CERTIORARI TO THE UNITED STATES COURT OF APPEALS FOR THE NINTH CIRCUIT
No. 01-950. Argued April 22, 2003-Decided June 9, 2003*
In most of the country, but not California, the minimum price paid to dairy farmers producing raw milk is regulated pursuant to federal marketing orders, which guarantee a uniform price for the producers, but through pooling mechanisms require the processors of different classes of dairy products to pay different prices. California has adopted a similar, although more complex, program to regulate the minimum prices paid by California processors to California producers. Three state statutes create California's milk marketing structure: 1935 and 1967 Acts establish milk pricing and pooling plans, while a 1947 Act governs the composition of milk products sold in the State. Under the state scheme, California processors of fluid milk pay a premium price (part of which goes into a price equalization pool) that is higher than the prices paid to producers. During the 1990's, it became profitable for some California processors to buy raw milk from out-of-state producers. In 1997, the California Department of Food and Agriculture amended its regulations to require contributions to the price equalization pool on some out-ofstate purchases. Petitioners, out-of-state dairy farmers, brought these suits, alleging that the 1997 amendment unconstitutionally discriminates against them. Without reaching the merits, the District Court dismissed both cases.
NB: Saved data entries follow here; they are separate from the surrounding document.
-- pv_equiv track=rewrite | github.com/akplusgold/pycodehasher | pycodehasher.py | remove_all_elements_from_list
-- ===== SOURCE A (Python) =====
-- def remove_all_elements_from_list(l=[], element_l=[], \
--         starts_with_l=[], ends_with_l=[]):
--
--     _l = l
--
--     for item in element_l:
--         _l = [x for x in _l if x != item]
--
--     for item in starts_with_l:
--         _l = [x for x in _l if x.startswith(item) != True]
--
--     for item in ends_with_l:
--         _l = [x for x in _l if x.endswith(item) != True]
--
--     return _l
-- ===== SOURCE B (Python) =====
-- def remove_all_elements_from_list(l=[], element_l=[], \
--         starts_with_l=[], ends_with_l=[]):
--     return [x for x in l
--             if x not in element_l
--             and not any(x.startswith(p) for p in starts_with_l)
--             and not any(x.endswith(s) for s in ends_with_l)]
-- ===== Notes on version B (the rewrite author's own statement) =====
-- stated objective: simpler
-- what changed: Replaces the k+m+n successive filtering passes (one full list rebuild per pattern) with a single comprehension over l whose predicate combines exact-match, prefix and suffix tests.
import Mathlib
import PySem

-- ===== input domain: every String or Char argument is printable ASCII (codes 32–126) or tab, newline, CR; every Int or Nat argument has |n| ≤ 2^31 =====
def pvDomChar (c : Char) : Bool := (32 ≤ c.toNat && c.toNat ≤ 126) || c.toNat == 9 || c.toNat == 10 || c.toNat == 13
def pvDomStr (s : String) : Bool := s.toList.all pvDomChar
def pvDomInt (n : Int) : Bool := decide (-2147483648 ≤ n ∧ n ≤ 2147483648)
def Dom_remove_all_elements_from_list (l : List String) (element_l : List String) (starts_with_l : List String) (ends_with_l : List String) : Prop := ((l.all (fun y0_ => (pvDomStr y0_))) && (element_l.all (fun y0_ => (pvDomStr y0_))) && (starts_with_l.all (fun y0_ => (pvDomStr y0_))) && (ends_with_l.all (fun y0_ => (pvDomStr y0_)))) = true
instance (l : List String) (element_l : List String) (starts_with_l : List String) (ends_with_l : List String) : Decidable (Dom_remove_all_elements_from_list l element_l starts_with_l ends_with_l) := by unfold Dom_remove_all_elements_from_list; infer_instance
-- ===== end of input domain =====

-- B replaces A's successive per-pattern filtering passes with a single traversal of l
-- using one combined exact/prefix/suffix predicate (objective: simpler).
-- ===== PORT A =====
def remove_all_elements_from_list (l : List String) (element_l : List String) (starts_with_l : List String) (ends_with_l : List String) : List String :=
  let _l := l
  let _l := element_l.foldl (fun acc item => acc.filter (fun x => x != item)) _l
  let _l := starts_with_l.foldl (fun acc item => acc.filter (fun x => PySem.Str.startswith x item != true)) _l
  let _l := ends_with_l.foldl (fun acc item => acc.filter (fun x => PySem.Str.endswith x item != true)) _l
  _l

-- ===== PORT B =====
def remove_all_elements_from_list_alt (l : List String) (element_l : List String) (starts_with_l : List String) (ends_with_l : List String) : List String :=
  l.filter (fun x =>
    !(element_l.any (fun e => x == e))
    && !(starts_with_l.any (fun p => PySem.Str.startswith x p))
    && !(ends_with_l.any (fun s => PySem.Str.endswith x s)))

-- ===== PRECONDITION & SPEC =====
def Spec_remove_all_elements_from_list (l : List String) (element_l : List String) (starts_with_l : List String) (ends_with_l : List String) (out : List String) : Prop := out = remove_all_elements_from_list_alt l element_l starts_with_l ends_with_l
instance (l : List String) (element_l : List String) (starts_with_l : List String) (ends_with_l : List String) (out : List String) : Decidable (Spec_remove_all_elements_from_list l element_l starts_with_l ends_with_l out) := by unfold Spec_remove_all_elements_from_list; infer_instance

-- ===== CLAIM =====
def Claim_equal_remove_all_elements_from_list : Prop := ∀ (l : List String) (element_l : List String) (starts_with_l : List String) (ends_with_l : List String), Dom_remove_all_elements_from_list l element_l starts_with_l ends_with_l → Spec_remove_all_elements_from_list l element_l starts_with_l ends_with_l (remove_all_elements_from_list l element_l starts_with_l ends_with_l)

-- ===== LEMMAS AND PROOFS =====
-- A cascade of filters equals one filter by the conjunction of all the predicates.
theorem foldl_filter {α β : Type} (f : β → α → Bool) (ps : List α) (l : List β) :
    ps.foldl (fun acc p => acc.filter (fun x => f x p)) l
      = l.filter (fun x => ps.all (fun p => f x p)) := by
  induction ps generalizing l with
  | nil => simp
  | cons p ps ih => simp [List.foldl_cons, ih, List.filter_filter, Bool.and_comm]

-- ===== VERDICT =====
theorem remove_all_elements_from_list_spec : Claim_equal_remove_all_elements_from_list := by
  intro l el sw ew _
  unfold Spec_remove_all_elements_from_list
  simp only [remove_all_elements_from_list, remove_all_elements_from_list_alt,
    foldl_filter, List.filter_filter]
  apply List.filter_congr
  intro x _
  simp [List.all_eq_not_any_not, bne, Bool.and_comm, Bool.and_left_comm]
The Ninth Circuit affirmed, holding, inter alia, that a 1996 federal statute immunized California's milk pricing and pooling laws from Commerce Clause challenge, and that the individual petitioners' Privileges and Immunities Clause claims failed because the 1997 amendment did not, on its face, create classifications based on any individual's residency or citizenship.
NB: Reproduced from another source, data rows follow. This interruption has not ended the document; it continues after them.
-- pv_equiv track=rewrite | github.com/Mirko-343/Ejercicios-Prog-I | modelo_parcial/modulo/funciones.py | calcular_evento_mas_realizado
-- ===== SOURCE A (Python) =====
-- def calcular_evento_mas_realizado(matriz_salon : list, salon : str) -> str :
--     ''' Caclula el evento mas realizado en cada salon. Recibe como parammetro una matriz con:
--         - id de evento en la primer fila
--         - tipo de evento en la segunda fila
--         - el salon del evento en la tercer fila
--         Como segundo parametro recibe el nombre del salon para el cual se quiere realizar la busqueda.
--         Devuelve un string con el nombre del mayor evento realizado en ese salon'''
--
--
--
--     for i in range(len(matriz_salon[1])):
--         if i == 0:
--             mayor_evento = matriz_salon[1][i]
--             evento = matriz_salon[0][i]
--         elif matriz_salon[1][i] > mayor_evento:
--             mayor_evento = matriz_salon[1][i]
--             evento = matriz_salon[0][i]
--
--     return evento
-- ===== SOURCE B (Python) =====
-- def calcular_evento_mas_realizado(matriz_salon: list, salon: str) -> str:
--     fila = matriz_salon[1]
--     mayor = max(fila)
--     return matriz_salon[0][fila.index(mayor)]
-- ===== Notes on version B (the rewrite author's own statement) =====
-- stated objective: simpler
-- what changed: Replaces A's single fused index loop carrying two running variables by two standard-library passes: max() over the event row, then .index() to locate its first occurrence, then one id lookup.
import Mathlib
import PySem

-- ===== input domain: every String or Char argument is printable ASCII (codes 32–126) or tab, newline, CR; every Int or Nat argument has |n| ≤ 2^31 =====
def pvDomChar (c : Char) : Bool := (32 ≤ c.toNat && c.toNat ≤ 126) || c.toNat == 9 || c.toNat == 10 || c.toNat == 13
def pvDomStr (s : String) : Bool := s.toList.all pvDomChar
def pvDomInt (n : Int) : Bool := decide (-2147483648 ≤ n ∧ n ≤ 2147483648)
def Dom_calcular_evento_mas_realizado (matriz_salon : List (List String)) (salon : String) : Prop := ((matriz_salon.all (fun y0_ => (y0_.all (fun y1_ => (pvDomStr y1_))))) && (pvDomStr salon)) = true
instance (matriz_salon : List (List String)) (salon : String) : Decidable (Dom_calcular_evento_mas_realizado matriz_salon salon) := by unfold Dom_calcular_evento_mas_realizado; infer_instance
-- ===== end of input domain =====

-- B replaces A's fused running-maximum loop by two library passes (max, then first index); objective: simpler.

-- ===== PORT A =====
-- loop body of A: state = none while 'mayor_evento'/'evento' are unbound, some (mayor, evento) after
def pvStepA (row0 row1 : List String) (st : Option (String × String)) (i : Int) : Option (String × String) :=
  if i = 0 then
    some (PySem.List.pyGetD row1 i "", PySem.List.pyGetD row0 i "")
  else
    match st with
    | some (mayor, evento) =>
        if mayor < PySem.List.pyGetD row1 i "" then
          some (PySem.List.pyGetD row1 i "", PySem.List.pyGetD row0 i "")
        else some (mayor, evento)
    | none => none

def calcular_evento_mas_realizado (matriz_salon : List (List String)) (salon : String) : String :=
  match (PySem.List.pyRange 0 (((PySem.List.pyGetD matriz_salon 1 []).length : Nat) : Int) 1).foldl
      (pvStepA (PySem.List.pyGetD matriz_salon 0 []) (PySem.List.pyGetD matriz_salon 1 [])) none with
  | some (_, evento) => evento
  | none => ""     -- unreachable under Pre_ (Python: UnboundLocalError on empty row 1)

-- ===== PORT B =====
def calcular_evento_mas_realizado_alt (matriz_salon : List (List String)) (salon : String) : String :=
  match PySem.List.max? (PySem.List.pyGetD matriz_salon 1 []) (fun y => y) with
  | none => ""     -- unreachable under Pre_ (Python: ValueError from max([]))
  | some mayor =>
    match PySem.List.index? (PySem.List.pyGetD matriz_salon 1 []) mayor with
    | none => ""   -- unreachable: max? returns a member
    | some idx => PySem.List.pyGetD (PySem.List.pyGetD matriz_salon 0 []) (idx : Int) ""

-- ===== PRECONDITION & SPEC =====
-- Pre_ excludes exactly the inputs where Python raises: fewer than two rows (IndexError), an empty
-- event row (A: UnboundLocalError, B: ValueError), or an id row too short to hold the position of the
-- event row's first maximum (IndexError in both).
def Pre_calcular_evento_mas_realizado (matriz_salon : List (List String)) (salon : String) : Prop :=
  2 ≤ matriz_salon.length ∧ (matriz_salon.getD 1 []) ≠ [] ∧
    (matriz_salon.getD 1 []).idxOf
        ((matriz_salon.getD 1 []).foldl (fun a b => if a.toList < b.toList then b else a) "")
      < (matriz_salon.getD 0 []).length
instance (matriz_salon : List (List String)) (salon : String) : Decidable (Pre_calcular_evento_mas_realizado matriz_salon salon) := by unfold Pre_calcular_evento_mas_realizado; infer_instance

def pvWitness_calcular_evento_mas_realizado : List (List String) × String :=
  ([["id1", "id2", "id3"], ["b", "c", "a"], ["s", "s", "s"]], "s")

def Spec_calcular_evento_mas_realizado (matriz_salon : List (List String)) (salon : String) (out : String) : Prop := out = calcular_evento_mas_realizado_alt matriz_salon salon
instance (matriz_salon : List (List String)) (salon : String) (out : String) : Decidable (Spec_calcular_evento_mas_realizado matriz_salon salon out) := by unfold Spec_calcular_evento_mas_realizado; infer_instance

-- ===== CLAIM (what is proved, stated in full; the proofs are below) =====
def Claim_equal_calcular_evento_mas_realizado : Prop := ∀ (matriz_salon : List (List String)) (salon : String), Dom_calcular_evento_mas_realizado matriz_salon salon → Pre_calcular_evento_mas_realizado matriz_salon salon → Spec_calcular_evento_mas_realizado matriz_salon salon (calcular_evento_mas_realizado matriz_salon salon)

-- ===== LEMMAS AND PROOFS =====

-- proof-side worker: running maximum with its first index (mv = current max, mi = its index, k = next index)
def pvBest : List String → String → Nat → Nat → String × Nat
  | [], mv, mi, _ => (mv, mi)
  | y :: ys, mv, mi, k => if mv < y then pvBest ys y k (k + 1) else pvBest ys mv mi (k + 1)

theorem pvBest_fst : ∀ (t : List String) (mv : String) (mi k : Nat),
    (pvBest t mv mi k).1 = t.foldl max mv := by
  intro t
  induction t with
  | nil => intro mv mi k; rfl
  | cons y ys ih =>
    intro mv mi k
    by_cases h : mv < y
    · simp [pvBest, h, ih, max_eq_right (le_of_lt h)]
    · simp [pvBest, h, ih, max_eq_left (le_of_not_gt h)]

theorem pvBest_index : ∀ (t pre : List String) (mv : String) (mi : Nat),
    PySem.List.index? pre mv = some mi → (∀ z ∈ pre, z ≤ mv) →
    PySem.List.index? (pre ++ t) (pvBest t mv mi pre.length).1 = some (pvBest t mv mi pre.length).2 := by
  intro t
  induction t with
  | nil => intro pre mv mi h1 _; simpa [pvBest] using h1
  | cons y ys ih =>
    intro pre mv mi h1 h2
    by_cases h : mv < y
    · have hy : y ∉ pre := fun hmem => absurd (h2 y hmem) (not_le_of_gt h)
      have h1' : PySem.List.index? (pre ++ [y]) y = some pre.length :=
        PySem.List.index?_append_singleton_self (l := pre) (c := y) hy
      have h2' : ∀ z ∈ pre ++ [y], z ≤ y := by
        intro z hz
        rcases List.mem_append.mp hz with hz | hz
        · exact le_of_lt (lt_of_le_of_lt (h2 z hz) h)
        · simp at hz; simp [hz]
      have := ih (pre ++ [y]) y pre.length h1' h2'
      simpa [pvBest, h, List.append_assoc] using this
    · have hmem : mv ∈ pre := by
        obtain ⟨p, sfx, hps, -, -⟩ := (PySem.List.index?_eq_some_iff pre mv mi).mp h1
        simp [hps]
      have h1' : PySem.List.index? (pre ++ [y]) mv = some mi := by
        rw [PySem.List.index?_append_of_mem [y] hmem]; exact h1
      have h2' : ∀ z ∈ pre ++ [y], z ≤ mv := by
        intro z hz
        rcases List.mem_append.mp hz with hz | hz
        · exact h2 z hz
        · simp at hz; simp [hz, le_of_not_gt h]
      have := ih (pre ++ [y]) mv mi h1' h2'
      simpa [pvBest, h, List.append_assoc] using this

theorem pvFold_best (row0 row1 : List String) : ∀ (t : List String) (k : Nat) (mv : String) (mi : Nat),
    1 ≤ k → row1.drop k = t →
    (PySem.List.pyRange (k : Int) (row1.length : Int) 1).foldl (pvStepA row0 row1)
        (some (mv, PySem.List.pyGetD row0 (mi : Int) ""))
      = some ((pvBest t mv mi k).1, PySem.List.pyGetD row0 (((pvBest t mv mi k).2 : Nat) : Int) "") := by
  intro t
  induction t with
  | nil =>
    intro k mv mi hk hdrop
    have hlen : row1.length ≤ k := List.drop_eq_nil_iff.mp hdrop
    rw [PySem.List.pyRange_one_eq_nil (by exact_mod_cast hlen)]
    simp [pvBest]
  | cons y ys ih =>
    intro k mv mi hk hdrop
    have hklt : k < row1.length := by
      by_contra hc
      rw [List.drop_eq_nil_iff.mpr (le_of_not_gt (by simpa using hc))] at hdrop
      exact List.cons_ne_nil y ys hdrop.symm
    have hdrop' : row1.drop (k + 1) = ys := by
      have := congrArg (List.drop 1) hdrop
      simpa [List.drop_drop, Nat.add_comm] using this
    have hget : PySem.List.pyGetD row1 (k : Int) "" = y := by
      have hy : row1[k]? = some y := by
        have := congrArg (fun l => l[0]?) hdrop
        simpa [List.getElem?_drop] using this
      simp [PySem.List.pyGetD, PySem.List.pyGet?_natCast, hy]
    rw [PySem.List.pyRange_one_cons (by exact_mod_cast hklt)]
    simp only [List.foldl_cons]
    have hk0 : k ≠ 0 := by omega
    by_cases h : mv < y
    · have hstep : pvStepA row0 row1 (some (mv, PySem.List.pyGetD row0 (mi : Int) "")) (k : Int)
          = some (y, PySem.List.pyGetD row0 (k : Int) "") := by
        simp [pvStepA, hk0, hget, h]
      rw [hstep]
      have := ih (k + 1) y k (by omega) hdrop'
      rw [show ((k : Nat) + 1 : Int) = ((k + 1 : Nat) : Int) by push_cast; ring]
      simpa [pvBest, h] using this
    · have hstep : pvStepA row0 row1 (some (mv, PySem.List.pyGetD row0 (mi : Int) "")) (k : Int)
          = some (mv, PySem.List.pyGetD row0 (mi : Int) "") := by
        simp [pvStepA, hk0, hget, h]
      rw [hstep]
      have := ih (k + 1) mv mi (by omega) hdrop'
      rw [show ((k : Nat) + 1 : Int) = ((k + 1 : Nat) : Int) by push_cast; ring]
      simpa [pvBest, h] using this

theorem pv_ports_eq (matriz_salon : List (List String)) (salon : String) :
    calcular_evento_mas_realizado matriz_salon salon
      = calcular_evento_mas_realizado_alt matriz_salon salon := by
  unfold calcular_evento_mas_realizado calcular_evento_mas_realizado_alt
  generalize PySem.List.pyGetD matriz_salon 1 [] = row1
  generalize hrow0 : PySem.List.pyGetD matriz_salon 0 [] = row0
  cases row1 with
  | nil => rfl
  | cons x t =>
    -- A side
    have hfold := pvFold_best row0 (x :: t) t 1 x 0 (le_refl 1) (by simp)
    norm_num at hfold
    rw [PySem.List.pyRange_one_cons (by exact_mod_cast Nat.succ_pos t.length)]
    simp only [List.foldl_cons]
    have hstep0 : pvStepA row0 (x :: t) none 0 = some (x, PySem.List.pyGetD row0 0 "") := by
      simp [pvStepA, PySem.List.pyGetD]
    rw [hstep0]
    norm_num
    rw [hfold]
    -- B side
    have hmax : PySem.List.max? (x :: t) (fun y => y) = some (pvBest t x 0 1).1 := by
      rw [PySem.List.max?_id_cons, pvBest_fst]
    have hidx : PySem.List.index? (x :: t) (pvBest t x 0 1).1 = some (pvBest t x 0 1).2 := by
      have := pvBest_index t [x] x 0 (by simp) (by simp)
      simpa using this
    rw [hmax, PySem.List.index?_eq_idxOf?] at *
    simp [hidx]

-- ===== VERDICT (by name: the statement is the Claim_ definition above) =====
theorem calcular_evento_mas_realizado_spec : Claim_equal_calcular_evento_mas_realizado := by
  intro matriz_salon salon _ _
  unfold Spec_calcular_evento_mas_realizado
  exact pv_ports_eq matriz_salon salon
1. California's milk pricing and pooling regulations are not exempted from Commerce Clause scrutiny by § 144 of the Federal Agriculture Improvement and Reform Act of 1996, 7 U. S. C. § 7254, which provides:
*Together with No. 01-1018, Ponderosa Dairy et al. v. Lyons, Secretary, California Department of Food and Agriculture, et al., also on certiorari to the same court.cralaw
"Nothing in this Act ... shall be construed to ... limit the authority of ... California ... to effect any law ... regarding ... the percentage of milk solids or solids not fat in fluid milk products sold ... in [that] State ... ; or ... the labeling of such fluid milk products ... " Section 144 plainly covers California laws regulating the composition and labeling of fluid milk products, but does not mention pricing laws. This Court will not assume that Congress has authorized state regulations that burden or discriminate against interstate commerce unless such an intent is clearly expressed. South-Central Timber Development, Inc. v. Wunnicke, 467 U. S. 82, 91. Because § 144 does not express such an intent with respect to California's pricing and pooling laws, the Ninth Circuit erred in relying on that section to dismiss petitioners' Commerce Clause challenge. Pp. 64-66.
2. The Ninth Circuit's rejection of the individual petitioners' Privileges and Immunities Clause claims is inconsistent with Chalker v. Birmingham & Northwestern R. Co., 249 U. S. 522, 527, in which this Court held that the practical effect of a Tennessee tax-which did not on its face draw any distinction based on citizenship or residence, but did impose a higher rate on persons having their principal offices out of State-was discriminatory, given that an individual's chief office is commonly in the State of which he is a citizen. In these cases as well, the absence of an express statement in the California laws and regulations identifying out-of-state residency or citizenship as a basis for disparate treatment is not a sufficient basis for rejecting petitioners' claim. In so holding, this Court expresses no opinion on the merits of that claim. Pp.66-67.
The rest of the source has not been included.